That man in the lead partially unwrapped the keffiyah from around his head. Aziz had never seen him before, but had heard enough descriptions to recognize the "Blue Jinn." The Jinn paused and lit a cigarette. He puffed it contemplatively for a few moments. Then he sat back easily in a chair, almost a throne, that had been prepared for him by his followers out of hastily felled and trimmed trees. Even at this distance Abdul Aziz saw the eyes that gave the Jinn his name. Though it was just a trick of the sun, the eyes seemed to glow from the inside like malevolent coals.
A dark-clad, bearded mullah walked to the microphone of a portable public address set standing in front of the chair and began to speak.
"I have consulted," he announced, "with the man you probably know as the Blue Jinn, and whom you see to my right, concerning your fate. He, in accordance with the Sharia, has turned the general resolution of your cases over to myself and my fellow mullahs. We have pronounced sentence of death upon you, in accordance with the will of Allah, for complicity in murder."

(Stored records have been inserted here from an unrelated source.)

-- pv_equiv track=rewrite | github.com/VaishnaviSidral/Biometrics-Attendance | backend/services/time_calculator.py | calculate_weekly_compliance
-- ===== SOURCE A (Python) =====
-- from typing import List, Dict, Tuple, Optional
--
-- def calculate_weekly_compliance(
--     daily_statuses: List[str],
--     present_days: int,
--     required_days: int,
--     is_wfh: bool = False
-- ) -> str:
--
--     # Step 1: WFH always compliant
--     if is_wfh:
--         return "Compliance"
--
--     # Step 2: If the entire week is Leave / Official Leave
--     if all(s in ["Leave", "Official Leave"] for s in daily_statuses):
--         return "Leave"
--
--     # Step 3: Remove non-working days
--     valid_statuses = [
--         s for s in daily_statuses
--         if s not in ["Leave", "Official Leave", "Holiday", "Weekend"]
--     ]
--
--     if not valid_statuses:
--         return "Compliance"
--
--     # Step 4: If any Non-Compliance
--     if "Non-Compliance" in valid_statuses:
--         return "Non-Compliance"
--
--     # Step 5: If all Compliance
--     if all(s == "Compliance" for s in valid_statuses):
--         return "Compliance"
--
--     # Step 6: Otherwise Mid
--     return "Mid-Compliance"
-- ===== SOURCE B (Python) =====
-- def calculate_weekly_compliance(
--     daily_statuses,
--     present_days,
--     required_days,
--     is_wfh=False,
-- ):
--     if is_wfh:
--         return "Compliance"
--     all_leave = True
--     has_valid = False
--     has_nc = False
--     has_other = False
--     for s in daily_statuses:
--         is_leave = s == "Leave" or s == "Official Leave"
--         is_valid = not (is_leave or s == "Holiday" or s == "Weekend")
--         all_leave = all_leave and is_leave
--         has_valid = has_valid or is_valid
--         has_nc = has_nc or (is_valid and s == "Non-Compliance")
--         has_other = has_other or (is_valid and s != "Compliance" and s != "Non-Compliance")
--     if all_leave:
--         return "Leave"
--     if not has_valid:
--         return "Compliance"
--     if has_nc:
--         return "Non-Compliance"
--     if not has_other:
--         return "Compliance"
--     return "Mid-Compliance"
-- ===== Notes on version B (the rewrite author's own statement) =====
-- stated objective: alternative
-- what changed: Replaces A's four separate passes (all(), a filter building an intermediate list, an 'in' scan, another all()) with a single loop accumulating four boolean flags and a priority decision afterwards; no intermediate list is built.
import Mathlib
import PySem

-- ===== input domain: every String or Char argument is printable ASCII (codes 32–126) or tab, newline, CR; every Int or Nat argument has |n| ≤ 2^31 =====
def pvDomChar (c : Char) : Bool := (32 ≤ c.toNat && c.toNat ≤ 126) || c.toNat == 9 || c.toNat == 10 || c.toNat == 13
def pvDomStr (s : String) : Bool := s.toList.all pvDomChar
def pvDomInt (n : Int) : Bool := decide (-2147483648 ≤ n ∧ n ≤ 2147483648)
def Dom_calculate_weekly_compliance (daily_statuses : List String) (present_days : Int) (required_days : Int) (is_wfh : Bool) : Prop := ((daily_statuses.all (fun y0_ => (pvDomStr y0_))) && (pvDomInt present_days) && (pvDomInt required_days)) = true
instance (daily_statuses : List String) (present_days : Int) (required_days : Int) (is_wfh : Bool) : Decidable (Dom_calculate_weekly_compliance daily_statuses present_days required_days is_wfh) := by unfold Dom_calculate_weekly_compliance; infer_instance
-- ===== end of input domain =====

-- B replaces A's four sequential passes (all / filter / contains / all) with one single-pass
-- fold accumulating four flags; same return value, no intermediate list (objective: alternative).


-- ===== PORT A =====
def calculate_weekly_compliance (daily_statuses : List String) (present_days : Int) (required_days : Int) (is_wfh : Bool) : String :=
  if is_wfh then "Compliance"
  else if daily_statuses.all (fun s => (["Leave", "Official Leave"] : List String).contains s) then "Leave"
  else
    let valid_statuses := daily_statuses.filter
      (fun s => !(["Leave", "Official Leave", "Holiday", "Weekend"] : List String).contains s)
    if valid_statuses = [] then "Compliance"
    else if valid_statuses.contains "Non-Compliance" then "Non-Compliance"
    else if valid_statuses.all (fun s => s == "Compliance") then "Compliance"
    else "Mid-Compliance"

-- ===== PORT B =====
-- one step of B's single-pass loop over the four flags (all_leave, has_valid, has_nc, has_other)
def pvStep (acc : Bool × Bool × Bool × Bool) (s : String) : Bool × Bool × Bool × Bool :=
  let is_leave := s == "Leave" || s == "Official Leave"
  let is_valid := !(is_leave || s == "Holiday" || s == "Weekend")
  (acc.1 && is_leave,
   acc.2.1 || is_valid,
   acc.2.2.1 || (is_valid && s == "Non-Compliance"),
   acc.2.2.2 || (is_valid && s != "Compliance" && s != "Non-Compliance"))

def calculate_weekly_compliance_alt (daily_statuses : List String) (present_days : Int) (required_days : Int) (is_wfh : Bool) : String :=
  if is_wfh then "Compliance"
  else
    let st := daily_statuses.foldl pvStep (true, false, false, false)
    if st.1 then "Leave"
    else if !st.2.1 then "Compliance"
    else if st.2.2.1 then "Non-Compliance"
    else if !st.2.2.2 then "Compliance"
    else "Mid-Compliance"

-- ===== PRECONDITION & SPEC =====
def Spec_calculate_weekly_compliance (daily_statuses : List String) (present_days : Int) (required_days : Int) (is_wfh : Bool) (out : String) : Prop := out = calculate_weekly_compliance_alt daily_statuses present_days required_days is_wfh
instance (daily_statuses : List String) (present_days : Int) (required_days : Int) (is_wfh : Bool) (out : String) : Decidable (Spec_calculate_weekly_compliance daily_statuses present_days required_days is_wfh out) := by unfold Spec_calculate_weekly_compliance; infer_instance

-- ===== CLAIM (what is proved, stated in full; the proofs are below) =====
def Claim_equal_calculate_weekly_compliance : Prop := ∀ (daily_statuses : List String) (present_days : Int) (required_days : Int) (is_wfh : Bool), Dom_calculate_weekly_compliance daily_statuses present_days required_days is_wfh → Spec_calculate_weekly_compliance daily_statuses present_days required_days is_wfh (calculate_weekly_compliance daily_statuses present_days required_days is_wfh)

-- ===== LEMMAS AND PROOFS =====

def pvIsLeave (s : String) : Bool := s == "Leave" || s == "Official Leave"
def pvIsValid (s : String) : Bool := !(pvIsLeave s || s == "Holiday" || s == "Weekend")
def pvIsNC (s : String) : Bool := pvIsValid s && s == "Non-Compliance"
def pvIsOther (s : String) : Bool := pvIsValid s && s != "Compliance" && s != "Non-Compliance"

theorem pt_leave (s : String) : ((["Leave", "Official Leave"] : List String).contains s) = pvIsLeave s := by
  by_cases h1 : s = "Leave" <;> by_cases h2 : s = "Official Leave" <;>
    simp [pvIsLeave, h1, h2]

theorem pt_valid (s : String) :
    (!((["Leave", "Official Leave", "Holiday", "Weekend"] : List String).contains s)) = pvIsValid s := by
  by_cases h1 : s = "Leave" <;> by_cases h2 : s = "Official Leave" <;>
    by_cases h3 : s = "Holiday" <;> by_cases h4 : s = "Weekend" <;>
    simp [pvIsValid, pvIsLeave, h1, h2, h3, h4]

-- characterisation of B's fold: each flag is its list predicate joined with the seed
theorem pvFold_char (l : List String) (a v n o : Bool) :
    l.foldl pvStep (a, v, n, o) =
      (a && l.all pvIsLeave, v || l.any pvIsValid, n || l.any pvIsNC, o || l.any pvIsOther) := by
  induction l generalizing a v n o with
  | nil => simp
  | cons s t ih =>
      simp only [List.foldl_cons, List.all_cons, List.any_cons, pvStep, ih,
        pvIsLeave, pvIsValid, pvIsNC, pvIsOther]
      simp [Bool.and_assoc, Bool.or_assoc]

theorem filt_eq (ds : List String) :
    ds.filter (fun s => !((["Leave", "Official Leave", "Holiday", "Weekend"] : List String).contains s)) =
      ds.filter pvIsValid := by
  simp only [pt_valid]

theorem empty_iff (ds : List String) : ds.filter pvIsValid = [] ↔ ds.any pvIsValid = false := by
  rw [List.filter_eq_nil_iff, ← Bool.not_eq_true, List.any_eq_true]
  simp

theorem contains_nc (ds : List String) :
    (ds.filter pvIsValid).contains "Non-Compliance" = ds.any pvIsNC := by
  rw [List.contains_eq_any_beq, List.any_filter]
  congr 1
  funext s
  rw [pvIsNC, BEq.comm]

theorem all_comp (ds : List String) (hN : ds.any pvIsNC = false) :
    ((ds.filter pvIsValid).all (fun s => s == "Compliance")) = !ds.any pvIsOther := by
  induction ds with
  | nil => simp [List.filter]
  | cons s t ih =>
      simp only [List.any_cons, Bool.or_eq_false_iff] at hN
      by_cases hv : pvIsValid s = true
      · by_cases hc : s = "Compliance"
        · subst hc
          simp [pvIsValid, pvIsLeave, pvIsOther, ih hN.2]
        · have hn : ¬s = "Non-Compliance" := by
            intro h
            rw [pvIsNC, hv, Bool.true_and] at hN
            simp [h] at hN
          have h1 : (s == "Compliance") = false := by simpa using hc
          have h2 : (s != "Compliance") = true := by simpa [bne] using hc
          have h3 : (s != "Non-Compliance") = true := by simpa [bne] using hn
          simp [hv, pvIsOther, h1, h2, h3, ih hN.2]
      · simp [Bool.eq_false_iff.mpr hv, pvIsOther, ih hN.2]

-- ===== VERDICT (by name: the statement is the Claim_ definition above) =====
theorem calculate_weekly_compliance_spec : Claim_equal_calculate_weekly_compliance := by
  intro ds p r w _
  unfold Spec_calculate_weekly_compliance calculate_weekly_compliance calculate_weekly_compliance_alt
  cases w
  · simp only [Bool.false_eq_true, if_false, pvFold_char, Bool.true_and, Bool.false_or,
      pt_leave, filt_eq]
    by_cases hL : ds.all pvIsLeave = true
    · rw [if_pos hL, if_pos hL]
    · rw [if_neg hL, if_neg hL]
      by_cases hV : ds.any pvIsValid = true
      · have hne : ¬(ds.filter pvIsValid = []) := by
          rw [empty_iff, hV]; simp
        rw [if_neg hne]
        have hVn : ¬((!ds.any pvIsValid) = true) := by simp [hV]
        rw [if_neg hVn, contains_nc]
        by_cases hN : ds.any pvIsNC = true
        · rw [if_pos hN, if_pos hN]
        · have hNf : ds.any pvIsNC = false := Bool.eq_false_iff.mpr hN
          rw [if_neg hN, if_neg hN, all_comp ds hNf]
      · have hVf : ds.any pvIsValid = false := Bool.eq_false_iff.mpr hV
        rw [if_pos ((empty_iff ds).mpr hVf), hVf]
        simp
  · simp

It was widely speculated that the mullah only consulted the quarter gold Boerrand the Jinn allegedly paid him for each desired "legal" death sentence he passed on. The Jinn never admitted this. Neither did he deny it.

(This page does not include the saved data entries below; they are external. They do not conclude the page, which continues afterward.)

-- pv_equiv track=rewrite | github.com/Toddoward/Programmers | 프로그래머스/0/181880. 1로 만들기/1로 만들기.py | solution
-- ===== SOURCE A (Python) =====
-- def solution(num_list):
--     answer = 0
--     while True:
--         if len(num_list) == num_list.count(1):
--             break
--         for i in range(0, len(num_list)):
--             if num_list[i] != 1:
--                 num_list[i] = num_list[i] // 2
--                 answer += 1
--     return answer
-- ===== SOURCE B (Python) =====
-- def solution(num_list):
--     return sum(n.bit_length() - 1 for n in num_list)
-- ===== Notes on version B (the rewrite author's own statement) =====
-- stated objective: simpler
-- what changed: Replaces the repeated halve-until-all-ones passes (re-counting 1s each round and mutating the list) by a closed form: each element n>=1 needs exactly n.bit_length()-1 halvings, summed in one pass; unlike A, B does not mutate num_list.
import Mathlib
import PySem

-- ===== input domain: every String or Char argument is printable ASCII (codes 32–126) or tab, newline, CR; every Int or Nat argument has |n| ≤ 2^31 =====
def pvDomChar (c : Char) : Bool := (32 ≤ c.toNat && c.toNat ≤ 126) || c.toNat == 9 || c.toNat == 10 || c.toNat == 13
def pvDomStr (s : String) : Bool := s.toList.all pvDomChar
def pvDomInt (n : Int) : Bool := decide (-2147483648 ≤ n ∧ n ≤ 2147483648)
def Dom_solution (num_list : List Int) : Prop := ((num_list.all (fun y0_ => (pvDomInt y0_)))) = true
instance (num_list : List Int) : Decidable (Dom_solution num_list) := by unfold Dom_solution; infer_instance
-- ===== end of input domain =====

-- B replaces A's repeated halving passes by the closed-form one-pass sum Σ (bit_length n − 1) (simpler).
-- A mutates num_list in place (halving its entries); B does not: the equivalence proved is about the return value only.

-- ===== PORT A =====
-- one inner 'for i in range(len)' pass: halves each non-1 entry, counts how often answer was incremented
def solutionPass : List Int → List Int × Int
  | [] => ([], 0)
  | x :: xs =>
    let p := solutionPass xs
    if x ≠ 1 then (PySem.Int.floordiv x 2 :: p.1, p.2 + 1) else (x :: p.1, p.2)

-- the 'while True' loop; the fuel only makes the recursion total (Pre_ inputs finish well within it)
def solutionLoop : Nat → List Int → Int → Int
  | 0, _, answer => answer
  | fuel+1, l, answer =>
    if l.count 1 = l.length then answer
    else
      let p := solutionPass l
      solutionLoop fuel p.1 (answer + p.2)

def solution (num_list : List Int) : Int := solutionLoop 64 num_list 0

-- ===== PORT B =====
def solution_alt (num_list : List Int) : Int :=
  (num_list.map (fun n => (PySem.Int.bitLength n : Int) - 1)).sum

-- ===== PRECONDITION & SPEC =====
-- Pre_ excludes lists containing an element ≤ 0: on those A's while-loop never terminates (0 and
-- negatives never reach 1 under floor halving), so A returns on exactly the inputs Pre_ admits.
def Pre_solution (num_list : List Int) : Prop := ∀ x ∈ num_list, 1 ≤ x
instance (num_list : List Int) : Decidable (Pre_solution num_list) := by unfold Pre_solution; infer_instance
def pvWitness_solution : List Int := [5, 1, 12]

def Spec_solution (num_list : List Int) (out : Int) : Prop := out = solution_alt num_list
instance (num_list : List Int) (out : Int) : Decidable (Spec_solution num_list out) := by unfold Spec_solution; infer_instance

-- ===== CLAIM (what is proved, stated in full; the proofs are below) =====
def Claim_equal_solution : Prop := ∀ (num_list : List Int), Dom_solution num_list → Pre_solution num_list → Spec_solution num_list (solution num_list)

-- ===== LEMMAS AND PROOFS =====

-- x ≥ 2 : the half is ≥ 1 and its bitLength is one smaller
lemma pvHalfPos {x : Int} (hx : 2 ≤ x) : 1 ≤ PySem.Int.floordiv x 2 := by
  rw [PySem.Int.floordiv_eq_ediv_of_pos (by omega)]; omega

lemma pvBitLenHalf {x : Int} (hx : 2 ≤ x) :
    PySem.Int.bitLength (PySem.Int.floordiv x 2) = PySem.Int.bitLength x - 1 := by
  have := PySem.Int.bitLength_of_pos (n := x) (by omega)
  omega

-- bitLength x ≤ 1 and 1 ≤ x force x = 1
lemma eq_one_of_bitLength_le_one {x : Int} (hx : 1 ≤ x) (hb : PySem.Int.bitLength x ≤ 1) : x = 1 := by
  by_contra hne
  have h2 : 2 ≤ x := by omega
  have hrec := PySem.Int.bitLength_of_pos (n := x) (by omega)
  have hhalf : 1 ≤ PySem.Int.floordiv x 2 := pvHalfPos h2
  have hrec2 := PySem.Int.bitLength_of_pos (n := PySem.Int.floordiv x 2) (by omega)
  omega

lemma pvBitLenOne : PySem.Int.bitLength 1 = 1 := by decide

-- the pass preserves positivity and drops every bitLength bound by one
lemma pass_mem : ∀ (l : List Int), (∀ x ∈ l, 1 ≤ x) → ∀ {f : Nat},
    (∀ x ∈ l, PySem.Int.bitLength x ≤ f + 2) →
    ∀ y ∈ (solutionPass l).1, 1 ≤ y ∧ PySem.Int.bitLength y ≤ f + 1
  | [], _, _, _, y, hy => by simp [solutionPass] at hy
  | x :: xs, hpos, f, hb, y, hy => by
    have hx := hpos x (by simp)
    have hbx := hb x (by simp)
    have ih := pass_mem xs (fun z hz => hpos z (by simp [hz]))
      (f := f) (fun z hz => hb z (by simp [hz]))
    simp only [solutionPass] at hy
    by_cases h1 : x = 1
    · rw [if_neg (by simp [h1])] at hy
      simp only [List.mem_cons] at hy
      rcases hy with hy | hy
      · subst hy; exact ⟨by omega, by rw [h1, pvBitLenOne]; omega⟩
      · exact ih y hy
    · rw [if_pos h1] at hy
      simp only [List.mem_cons] at hy
      rcases hy with hy | hy
      · subst hy
        have h2 : 2 ≤ x := by omega
        refine ⟨pvHalfPos h2, ?_⟩
        rw [pvBitLenHalf h2]
        have : 1 ≤ PySem.Int.bitLength x := by
          have := PySem.Int.bitLength_of_pos (n := x) (by omega); omega
        omega
      · exact ih y hy

-- count + remaining work after a pass = work before the pass
lemma pass_sum : ∀ (l : List Int), (∀ x ∈ l, 1 ≤ x) →
    (solutionPass l).2 + ((solutionPass l).1.map (fun n => (PySem.Int.bitLength n : Int) - 1)).sum
      = (l.map (fun n => (PySem.Int.bitLength n : Int) - 1)).sum
  | [], _ => by simp [solutionPass]
  | x :: xs, hpos => by
    have hx := hpos x (by simp)
    have ih := pass_sum xs (fun z hz => hpos z (by simp [hz]))
    simp only [solutionPass]
    by_cases h1 : x = 1
    · rw [if_neg (by simp [h1])]
      simp only [List.map_cons, List.sum_cons, h1, pvBitLenOne]
      omega
    · rw [if_pos h1]
      simp only [List.map_cons, List.sum_cons]
      have h2 : 2 ≤ x := by omega
      have hbl := pvBitLenHalf h2
      have hb1 : 1 ≤ PySem.Int.bitLength x := by
        have := PySem.Int.bitLength_of_pos (n := x) (by omega); omega
      have : (PySem.Int.bitLength (PySem.Int.floordiv x 2) : Int)
            = (PySem.Int.bitLength x : Int) - 1 := by
        rw [hbl]; omega
      omega

lemma all_one_sum {l : List Int} (h : ∀ x ∈ l, x = 1) :
    (l.map (fun n => (PySem.Int.bitLength n : Int) - 1)).sum = 0 := by
  induction l with
  | nil => simp
  | cons x xs ih =>
    have hx := h x (by simp)
    simp only [List.map_cons, List.sum_cons, hx, pvBitLenOne,
      ih (fun z hz => h z (by simp [hz]))]
    omega

lemma loop_eq : ∀ (f : Nat) (l : List Int) (ans : Int),
    (∀ x ∈ l, 1 ≤ x) → (∀ x ∈ l, PySem.Int.bitLength x ≤ f + 1) →
    solutionLoop f l ans = ans + (l.map (fun n => (PySem.Int.bitLength n : Int) - 1)).sum
  | 0, l, ans, hpos, hb => by
    have hall : ∀ x ∈ l, x = 1 := fun x hx =>
      eq_one_of_bitLength_le_one (hpos x hx) (by have := hb x hx; omega)
    rw [solutionLoop, all_one_sum hall]; omega
  | f+1, l, ans, hpos, hb => by
    rw [solutionLoop]
    by_cases hc : l.count 1 = l.length
    · have hall : ∀ x ∈ l, x = 1 := by
        have := (List.count_eq_length (a := 1) (l := l)).1 hc
        exact fun x hx => (this x hx).symm
      rw [if_pos hc, all_one_sum hall]; omega
    · rw [if_neg hc]
      have hmem := pass_mem l hpos (f := f) (fun x hx => by have := hb x hx; omega)
      have := loop_eq f (solutionPass l).1 (ans + (solutionPass l).2)
        (fun y hy => (hmem y hy).1) (fun y hy => by have := (hmem y hy).2; omega)
      rw [this]
      have := pass_sum l hpos
      omega

lemma bitLength_le_32 {x : Int} (hx : 1 ≤ x) (hd : x ≤ 2147483648) :
    PySem.Int.bitLength x ≤ 32 := by
  by_contra h
  have hne : x ≠ 0 := by omega
  have hle := PySem.Int.two_pow_bitLength_le x hne
  have h32 : (2:Nat) ^ 32 ≤ 2 ^ (PySem.Int.bitLength x - 1) :=
    Nat.pow_le_pow_right (by omega) (by omega)
  have hub : x.natAbs ≤ 2 ^ 31 := by
    have : x.natAbs ≤ 2147483648 := by omega
    simpa using this
  have : (2:Nat) ^ 32 ≤ 2 ^ 31 := le_trans h32 (le_trans hle hub)
  norm_num at this

-- ===== VERDICT (by name: the statement is the Claim_ definition above) =====
theorem solution_spec : Claim_equal_solution := by
  intro l hdom hpre
  unfold Spec_solution solution solution_alt
  have hb : ∀ x ∈ l, PySem.Int.bitLength x ≤ 64 + 1 := by
    intro x hx
    have hd : pvDomInt x = true := by
      have := hdom
      unfold Dom_solution at this
      rw [List.all_eq_true] at this
      exact this x hx
    unfold pvDomInt at hd
    simp only [decide_eq_true_eq] at hd
    have := bitLength_le_32 (hpre x hx) hd.2
    omega
  have := loop_eq 64 l 0 hpre hb
  omega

"Your young children shall be taken back to your enemy's country," the mullah continued. "Your women, and the girls over twelve, are awarded to his Pashtun Scouts as prizes. Mr. Yamaguchi," and the mullah's head nodded to indicate the oriental man who had accompanied the party, "and Mr. al Ajami," another head nod, "represent certain interests in Yamato and Doha that might wish to buy some of these women and girls from the Scouts. Having consulted with the Jinn I have informed him that there is no religious prohibition to this, that you are all apostates and your women may properly be enslaved. For his part, he says he could care less what happens to them so long as it is within the law."